Jack Maisano, president of the American Chamber of Commerce, fears "a new layer of bureaucracy and complexity" for businesses and tourists alike, though tourists could apply for a refund on some purchases.

"The fact that Hong Kong is the only developed economy without some kind of consumption tax is a unique competitive advantage," Mr. Maisano says. "Why give that up?"

Corporations operating in Hong Kong might enjoy a huge windfall under one of the proposal's scenarios. The government, intent on broadening its revenue base without exacting more taxes, plans to use the HK$20 billion or so it expects to reap each year from the sales tax to reduce the personal-salaries tax or the corporate-profits tax or to enhance public services. If the money goes toward cutting the already-low 17.5% maximum tax on incorporated businesses' profits, that rate could be sliced by as much as five percentage points.

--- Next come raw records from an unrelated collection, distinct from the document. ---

lemma foldl_eq_bgrid (a : List (List Int)) (sc s : Nat) (hs : 0 < s)
    (hf : sc*s ≤ a.length) :
    (writes a sc s).foldl wstep (grid0 a.length) = bgrid a sc s := by
  have hlenA : ((writes a sc s).foldl wstep (grid0 a.length)).length = a.length := by
    rw [length_foldl_wstep]; simp [grid0]
  have hlenB : (bgrid a sc s).length = a.length := by
    simp [bgrid]; omega
  apply List.ext_getElem (by rw [hlenA, hlenB])
  intro r h1 h2
  have hrn : r < a.length := by rwa [hlenA] at h1
  by_cases hrf : r < sc*s
  · unfold bgrid
    rw [List.getElem_append_left (by simpa using hrf), List.getElem_map,
      List.getElem_range]
    apply List.ext_getElem (by rw [rowlen_FA a sc s r hrn]; simp; omega)
    intro c hc1 hc2
    have hcn : c < a.length := by rwa [rowlen_FA a sc s r hrn] at hc1
    rw [cell_eq_getElem _ _ _ h1 hc1, cell_result a sc s hs hf r c]
    by_cases hcf : c < sc*s
    · rw [if_pos ⟨hrf, hcf⟩,
        List.getElem_append_left (by simpa using hcf), List.getElem_map, List.getElem_range]
    · rw [if_neg (by tauto), List.getElem_append_right (by simpa using by omega),
        List.getElem_replicate]
  · unfold bgrid
    rw [List.getElem_append_right (by simpa using by omega), List.getElem_replicate]
    apply List.ext_getElem (by rw [rowlen_FA a sc s r hrn]; simp)
    intro c hc1 hc2
    have hcn : c < a.length := by rwa [rowlen_FA a sc s r hrn] at hc1
    rw [cell_eq_getElem _ _ _ h1 hc1, cell_result a sc s hs hf r c,
      if_neg (by tauto), List.getElem_replicate]

lemma portA_eq (a : List (List Int)) (l : Int) :
    op6 a l = (writes a (a.length / 2^l.toNat) (2^l.toNat)).foldl wstep (grid0 a.length) := by
  rw [writes, List.foldl_flatMap]
  simp only [op6, grid0, PySem.List.len_eq, Nat.one_shiftLeft, PySem.Int.floordiv_natCast,
    PySem.List.pyRange_zero_nat, List.foldl_map, List.foldl_flatMap]
  apply PySem.List.foldl_congr_mem'
  intro i hi g
  apply PySem.List.foldl_congr_mem'
  intro j hj g
  have hj' : j < a.length / 2^l.toNat := List.mem_range.1 hj
  apply PySem.List.foldl_congr_mem'
  intro x hx g
  apply PySem.List.foldl_congr_mem'
  intro y hy g
  have hcast1 : (i:Int) * ((2^l.toNat : Nat) : Int) + (x:Int) = ((i * 2^l.toNat + x : Nat) : Int) := by push_cast; ring
  have hcast2 : (j:Int) * ((2^l.toNat : Nat) : Int) + (y:Int) = ((j * 2^l.toNat + y : Nat) : Int) := by push_cast; ring
  have hcast3 : (((a.length / 2^l.toNat : Nat) : Int) - (j:Int) - 1) * ((2^l.toNat : Nat) : Int) + (y:Int)
      = (((a.length / 2^l.toNat - 1 - j) * 2^l.toNat + y : Nat) : Int) := by
    have he : ((a.length / 2^l.toNat : Nat) : Int) - (j:Int) - 1
        = ((a.length / 2^l.toNat - 1 - j : Nat) : Int) := by omega
    rw [he]
    push_cast
    ring
  rw [hcast1, hcast2, hcast3]
  simp only [PySem.List.pySetD_natCast, PySem.List.pyGetD_natCast]
  rfl

lemma portB_eq (a : List (List Int)) (l : Int) :
    op6_alt a l = bgrid a (a.length / 2^l.toNat) (2^l.toNat) := by
  have hs : 0 < 2^l.toNat := Nat.pow_pos (by omega)
  have hf : (a.length / 2^l.toNat) * 2^l.toNat ≤ a.length := Nat.div_mul_le_self _ _
  have hmul : ((a.length / 2^l.toNat : Nat) : Int) * ((2^l.toNat : Nat) : Int)
      = (((a.length / 2^l.toNat) * 2^l.toNat : Nat) : Int) := by push_cast; ring
  have hsub : ((a.length : Nat) : Int) - (((a.length / 2^l.toNat) * 2^l.toNat : Nat) : Int)
      = (((a.length - (a.length / 2^l.toNat) * 2^l.toNat) : Nat) : Int) := by omega
  simp only [op6_alt, bgrid, PySem.List.len_eq, Nat.one_shiftLeft, PySem.Int.floordiv_natCast,
    hmul, hsub, Int.toNat_natCast, PySem.List.pyRange_zero_nat, List.map_map]
  congr 1
  apply List.map_congr_left
  intro r hr
  refine congrArg (· ++ _) ?_
  apply List.map_congr_left
  intro c hc
  have hc' : c < (a.length / 2^l.toNat) * 2^l.toNat := List.mem_range.1 hc
  have hcd : c / 2^l.toNat < a.length / 2^l.toNat := by
    rwa [Nat.div_lt_iff_lt_mul hs]
  simp only [Function.comp]
  have h1 : PySem.Int.floordiv (c : Int) ((2^l.toNat : Nat) : Int) = ((c / 2^l.toNat : Nat) : Int) :=
    PySem.Int.floordiv_natCast _ _
  have h2 : PySem.Int.mod (c : Int) ((2^l.toNat : Nat) : Int) = ((c % 2^l.toNat : Nat) : Int) :=
    PySem.Int.mod_natCast _ _
  have h3 : (((a.length / 2^l.toNat : Nat) : Int) - 1 - ((c / 2^l.toNat : Nat) : Int)) * ((2^l.toNat : Nat) : Int) + ((c % 2^l.toNat : Nat) : Int)
      = ((((a.length / 2^l.toNat) - 1 - c / 2^l.toNat) * 2^l.toNat + c % 2^l.toNat : Nat) : Int) := by
    have he : ((a.length / 2^l.toNat : Nat) : Int) - 1 - ((c / 2^l.toNat : Nat) : Int)
        = (((a.length / 2^l.toNat) - 1 - c / 2^l.toNat : Nat) : Int) := by omega
    rw [he]
    push_cast
    ring
  rw [h1, h2, h3]
  simp only [PySem.List.pyGetD_natCast]

lemma ports_agree (a : List (List Int)) (l : Int) : op6 a l = op6_alt a l := by
  rw [portA_eq, portB_eq]
  exact foldl_eq_bgrid a _ _ (Nat.pow_pos (by omega)) (Nat.div_mul_le_self _ _)

-- ===== VERDICT (by name: the statement is the Claim_ definition above) =====
theorem op6_spec : Claim_equal_op6 := by
  intro a l _hdom _hpre
  exact ports_agree a l
-- the 'for i in line' loop
def pvLineA (l : List Char) : List Char → PySem.Dict String String → PySem.Dict String String
  | [], dic => dic
  | i :: rs, dic => pvLineA l rs (if i = '_' then pvInnerA l l [] [] 0 dic else dic)

def creat_lst (info : List String) : List (String × String) :=
  (info.foldl (fun dic line => pvLineA line.toList line.toList dic) PySem.Dict.empty).items

-- ===== PORT B =====
-- B's 'for ch in line' loop (state acc, dic)
def pvLineB (suffix : String) : List Char → List Char → PySem.Dict String String → PySem.Dict String String
  | [], _, dic => dic
  | ch :: rs, acc, dic =>
    if ch = '_' then pvLineB suffix rs acc (dic.insert (String.ofList acc) suffix)
    else pvLineB suffix rs (acc ++ [ch]) dic

def creat_lst_alt (info : List String) : List (String × String) :=
  (info.foldl (fun dic line =>
    let p := PySem.Str.find line "_"
    if p ≠ -1 then
      let suffix := PySem.Str.slice line (some (p + 1)) none
      pvLineB suffix line.toList [] dic
    else dic) PySem.Dict.empty).items

-- ===== PRECONDITION & SPEC =====
def Spec_creat_lst (info : List String) (out : List (String × String)) : Prop := out = creat_lst_alt info
instance (info : List String) (out : List (String × String)) : Decidable (Spec_creat_lst info out) := by unfold Spec_creat_lst; infer_instance

-- ===== CLAIM (what is proved, stated in full; the proofs are below) =====
def Claim_equal_creat_lst : Prop := ∀ (info : List String), Dom_creat_lst info → Spec_creat_lst info (creat_lst info)
-- pv_equiv track=rewrite | github.com/Gu-wop/T-414-AFLV | set_03/kaffi/test.py | solve_chair_stacking
-- ===== SOURCE A (Python) =====
-- def solve_chair_stacking(w, chair_counts):
--     """
--     PROBLEM ANALYSIS:
--     - We have chairs of different colors that must be grouped by color
--     - Room width = w meters, so we can have at most w stacks
--     - Each stack occupies 1 meter width
--     - Goal: minimize disorganization = w * max_height - total_chairs
--
--     KEY INSIGHT:
--     To minimize disorganization, we need to minimize max_height.
--     But we're constrained by the room width (max w stacks).
--
--     STRATEGY:
--     Binary search for the minimum max_height that allows
--     fitting all chairs within w stacks.
--     """
--     total_chairs = sum(chair_counts)
--
--     # Binary search bounds:
--     # - Minimum possible height: 1 (at least 1 chair per stack)
--     # - Maximum possible height: max(chair_counts) (worst case: all chairs of one color in one stack)
--     left, right = 1, max(chair_counts)
--
--     def can_fit_with_max_height(max_height):
--         """
--         Check if we can fit all chairs using at most w stacks
--         with given maximum stack height.
--
--         For each color with 'count' chairs:
--         - We need ceil(count / max_height) stacks
--         - This is calculated as: (count + max_height - 1) // max_height
--         """
--         stacks_needed = 0
--
--         for count in chair_counts:
--             # Calculate stacks needed for this color
--             # Using ceiling division: ceil(a/b) = (a + b - 1) // b
--             stacks_for_this_color = (count + max_height - 1) // max_height
--             stacks_needed += stacks_for_this_color
--
--             # Early termination: if we already exceed w stacks, no point continuing
--             if stacks_needed > w:
--                 return False
--
--         return stacks_needed <= w
--
--     # Binary search for minimum feasible max_height
--     while left < right:
--         mid = (left + right) // 2
--         if can_fit_with_max_height(mid):
--             # mid works, try to find smaller value
--             right = mid
--         else:
--             # mid doesn't work, need larger value
--             left = mid + 1
--
--     max_height = left
--
--     # Calculate final disorganization
--     # Wall area = w * max_height
--     # Chair area = total_chairs
--     # Disorganization = wall_area - chair_area
--     disorganization = w * max_height - total_chairs
--
--     return disorganization
-- ===== SOURCE B (Python) =====
-- def solve_chair_stacking(w, chair_counts):
--     """
--     Minimize disorganization w * height - total over stack heights in
--     [1, max(chair_counts)], where a height h is usable iff the chairs fit
--     in at most w stacks, i.e. sum(ceil(c / h)) <= w.
--
--     Instead of binary search, sweep heights upward.  Start at the
--     pigeonhole lower bound ceil(total / w) (w stacks of height h hold at
--     most w * h chairs), and since sum(ceil(c / h)) is piecewise constant
--     in h, jump from an unusable height straight to the next height at
--     which some color needs fewer stacks, skipping the whole plateau.
--     """
--     total = sum(chair_counts)
--     top = max(chair_counts)
--
--     def fits(h):
--         need = 0
--         for c in chair_counts:
--             need += -(-c // h)
--             if need > w:
--                 return False
--         return True
--
--     h = 1
--     if w > 0 and total > 0:
--         h = min(-(-total // w), top)
--     if h < top and not fits(top):
--         h = top  # even the tallest height in range is unusable
--     while h < top and not fits(h):
--         nxt = top
--         for c in chair_counts:
--             v = -(-c // h)
--             if v >= 2:
--                 nxt = min(nxt, -(-c // (v - 1)))
--         h = max(nxt, h + 1)
--     return w * h - total
-- ===== Notes on version B (the rewrite author's own statement) =====
-- stated objective: alternative
-- what changed: Replaces A's binary search over heights by an upward sweep that starts at the pigeonhole lower bound ceil(total/w), prechecks the top of the range, and jumps from one plateau of the piecewise-constant stack-count function straight to its next breakpoint; Pre_ excludes the empty list (A raises ValueError) and mixed-sign chair counts where w makes feasibility height-dependent, since negative counts make A's early-exit test non-monotone and either search's settling height is accidental there.
-- outside the precondition, e.g. on solve_chair_stacking(3, [10, 0, -4, -15, 1, 15]): A returns 23, B returns 8; on solve_chair_stacking(1, [4, -15, 13]): A returns 5, B returns 3
import Mathlib
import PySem

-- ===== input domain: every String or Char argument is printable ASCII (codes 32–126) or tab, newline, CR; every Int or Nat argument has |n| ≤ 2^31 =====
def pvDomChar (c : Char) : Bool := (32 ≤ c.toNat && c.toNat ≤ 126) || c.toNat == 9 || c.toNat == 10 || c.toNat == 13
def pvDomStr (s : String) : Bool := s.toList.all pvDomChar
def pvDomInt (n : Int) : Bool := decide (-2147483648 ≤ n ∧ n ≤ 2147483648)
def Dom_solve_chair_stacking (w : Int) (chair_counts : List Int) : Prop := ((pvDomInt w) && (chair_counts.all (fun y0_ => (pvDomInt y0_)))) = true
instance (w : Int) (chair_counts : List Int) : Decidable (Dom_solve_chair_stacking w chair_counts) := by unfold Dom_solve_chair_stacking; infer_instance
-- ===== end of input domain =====

-- B replaces A's bisection by an upward plateau-jumping sweep that starts at the pigeonhole bound ceil(total/w) (objective: alternative; equal values proved on Pre_).

-- ===== PORT A =====
-- A's inner `can_fit_with_max_height`: running total with early exit, final check `stacks_needed <= w`.
def pvCanFitA (w mh : Int) (s : Int) : List Int → Bool
  | [] => decide (s ≤ w)
  | c :: rest =>
    let s' := s + PySem.Int.floordiv (c + mh - 1) mh
    if w < s' then false else pvCanFitA w mh s' rest

-- A's `while left < right` binary search.
def pvBisectA (w : Int) (cc : List Int) (l r : Int) : Int :=
  if h : l < r then
    let mid := PySem.Int.floordiv (l + r) 2
    if pvCanFitA w mid 0 cc then pvBisectA w cc l mid else pvBisectA w cc (mid + 1) r
  else l
termination_by (r - l).toNat
decreasing_by
  all_goals
    have h1 := PySem.Int.floordiv_two_mid_bounds (le_of_lt h)
    have h2 : PySem.Int.floordiv (l + r) 2 < r := by
      rw [PySem.Int.floordiv_lt_iff_lt_mul (by norm_num)]
      omega
    omega

def solve_chair_stacking (w : Int) (chair_counts : List Int) : Int :=
  match PySem.List.max? chair_counts (fun x => x) with
  | none => 0  -- max([]) raises ValueError in Python; excluded by Pre_
  | some right =>
    let total := chair_counts.sum
    let max_height := pvBisectA w chair_counts 1 right
    w * max_height - total

-- ===== PORT B =====
-- Source B's inner `fits`: running total of -(-c // h) with early exit, `return True` after the loop.
def pvFitsB (w h : Int) (need : Int) : List Int → Bool
  | [] => true
  | c :: rest =>
    let need' := need + -(PySem.Int.floordiv (-c) h)
    if w < need' then false else pvFitsB w h need' rest

-- Source B's inner `for c in chair_counts: ...` computing nxt.
def pvNextB (h : Int) (cc : List Int) (nxt0 : Int) : Int :=
  cc.foldl (fun nxt c =>
    let v := -(PySem.Int.floordiv (-c) h)
    if 2 ≤ v then
      let step := -(PySem.Int.floordiv (-c) (v - 1))
      if step < nxt then step else nxt
    else nxt) nxt0

-- Source B's `while h < top` plateau-jumping sweep.
def pvLoopB (w : Int) (cc : List Int) (h top : Int) : Int :=
  if hlt : h < top then
    if pvFitsB w h 0 cc then h
    else pvLoopB w cc (max (pvNextB h cc top) (h + 1)) top
  else h
termination_by (top - h).toNat
decreasing_by
  omega

def solve_chair_stacking_alt (w : Int) (chair_counts : List Int) : Int :=
  match PySem.List.max? chair_counts (fun x => x) with
  | none => 0  -- max([]) raises ValueError in Python; excluded by Pre_
  | some top =>
    let total := chair_counts.sum
    let h0 : Int :=
      if 0 < w ∧ 0 < total then min (-(PySem.Int.floordiv (-total) w)) top else 1
    let h1 : Int :=
      if h0 < top ∧ pvFitsB w top 0 chair_counts = false then top else h0
    let res := pvLoopB w chair_counts h1 top
    w * res - total

-- ===== PRECONDITION & SPEC =====
-- helpers of the precondition (input arithmetic only; they reach neither port)
def pvFloorNeed (cc : List Int) : Int := (cc.map (fun c => if 0 < c then (1 : Int) else c)).sum
def pvSumPos (cc : List Int) : Int := (cc.map (fun c => max c 0)).sum

-- Pre_ excludes the empty list (A raises ValueError) and inputs whose chair counts mix positive
-- and negative numbers while w makes feasibility genuinely height-dependent: negative counts are
-- outside the task's meaning and make A's early-exit feasibility test non-monotone in the height,
-- so the bisection and any other exact search may legitimately settle on different heights there.
def Pre_solve_chair_stacking (w : Int) (chair_counts : List Int) : Prop :=
  chair_counts ≠ [] ∧
    ((∀ c ∈ chair_counts, 0 ≤ c) ∨ (∀ c ∈ chair_counts, c ≤ 0) ∨
      w < pvFloorNeed chair_counts ∨ pvSumPos chair_counts ≤ w)
instance (w : Int) (chair_counts : List Int) : Decidable (Pre_solve_chair_stacking w chair_counts) := by
  unfold Pre_solve_chair_stacking; infer_instance

def pvWitness_solve_chair_stacking : Int × List Int := (3, [5, 2, 2])

def Spec_solve_chair_stacking (w : Int) (chair_counts : List Int) (out : Int) : Prop := out = solve_chair_stacking_alt w chair_counts
instance (w : Int) (chair_counts : List Int) (out : Int) : Decidable (Spec_solve_chair_stacking w chair_counts out) := by unfold Spec_solve_chair_stacking; infer_instance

Such a corporate bounty -- together with a sales tax the average Joe would feel most keenly -- isn't going down well with many in this city, where investment bankers in Maybach sedans glide by hunched old men and women peddling trinkets in the street. "You are robbing the poor to help the rich," legislator Lee Cheukyan of the Confederation of Trade Unions said at a Legislative Council session on the sales tax last week.

Even the popular and plainspoken Chris Patten, Hong Kong's last British governor, has gotten into the act, on a visit to the city last week to tout his new book, "Not Quite the Diplomat." In not-quite-diplomatic remarks to a local newspaper, he criticized Financial Secretary Henry Tang for the proposed sales tax, calling it "socially inequitable." Mr. Tang parried with a colorful Cantonese colloquialism.

The idea of the tax is "a surprise," says Jeff Lau, manager of Sun Electronics Co., a small shop in Hong Kong's jam-packed Wan Chai district. "We are not used to tax for more than half a century in Hong Kong."

Actually, it is more like a century and a half, since Hong Kong was ceded to Great Britain in 1842 at the end of the First Opium War. It then blossomed as a nexus of free trade between China and the West. Today, nine years after the British returned Hong Kong to Chinese control and nearly two decades since the idea of a general sales tax first was broached, it remains a hot topic in these parts.

Most everyone agrees the tax base should be broadened somehow. Hong Kong relies on a volatile revenue stream from taxes on income, property sales and business profits, all of which fell drastically during the Asian financial crisis of 1997-98 and plunged Hong Kong into a crippling deficit. While sales-tax revenue also would be somewhat cyclical, the broader base would add an element of stability.

Today, Hong Kong is flourishing economically, yet a July report from UBS Securities Asia Ltd. concludes that "Hong Kong's current fiscal position is far too dependent on pro-cyclical revenue sources such as land prices and investment income." Only the wealthiest 35% of Hong Kong people pay any income tax at all.

"Both local and foreign companies in Hong Kong would gain from the [corporate] profit-tax cuts," says Joe Lo, a senior economist for Citigroup. "Hong Kong will have a stronger attractiveness to foreign companies, and this would increase Hong Kong's competitiveness as a regional business sector."

The current, narrow tax base is "not sustainable," says David O'Rear, chief economist of the Hong Kong General Chamber of Commerce, who notes that besides Hong Kong, the only places in East Asia that don't have a sales tax are the Chinese special administrative region of Macau, the tiny sultanate of Brunei and North Korea.

"It's been done in almost every other developed economy of the world," Mr. O'Rear says. "This is not rocket science."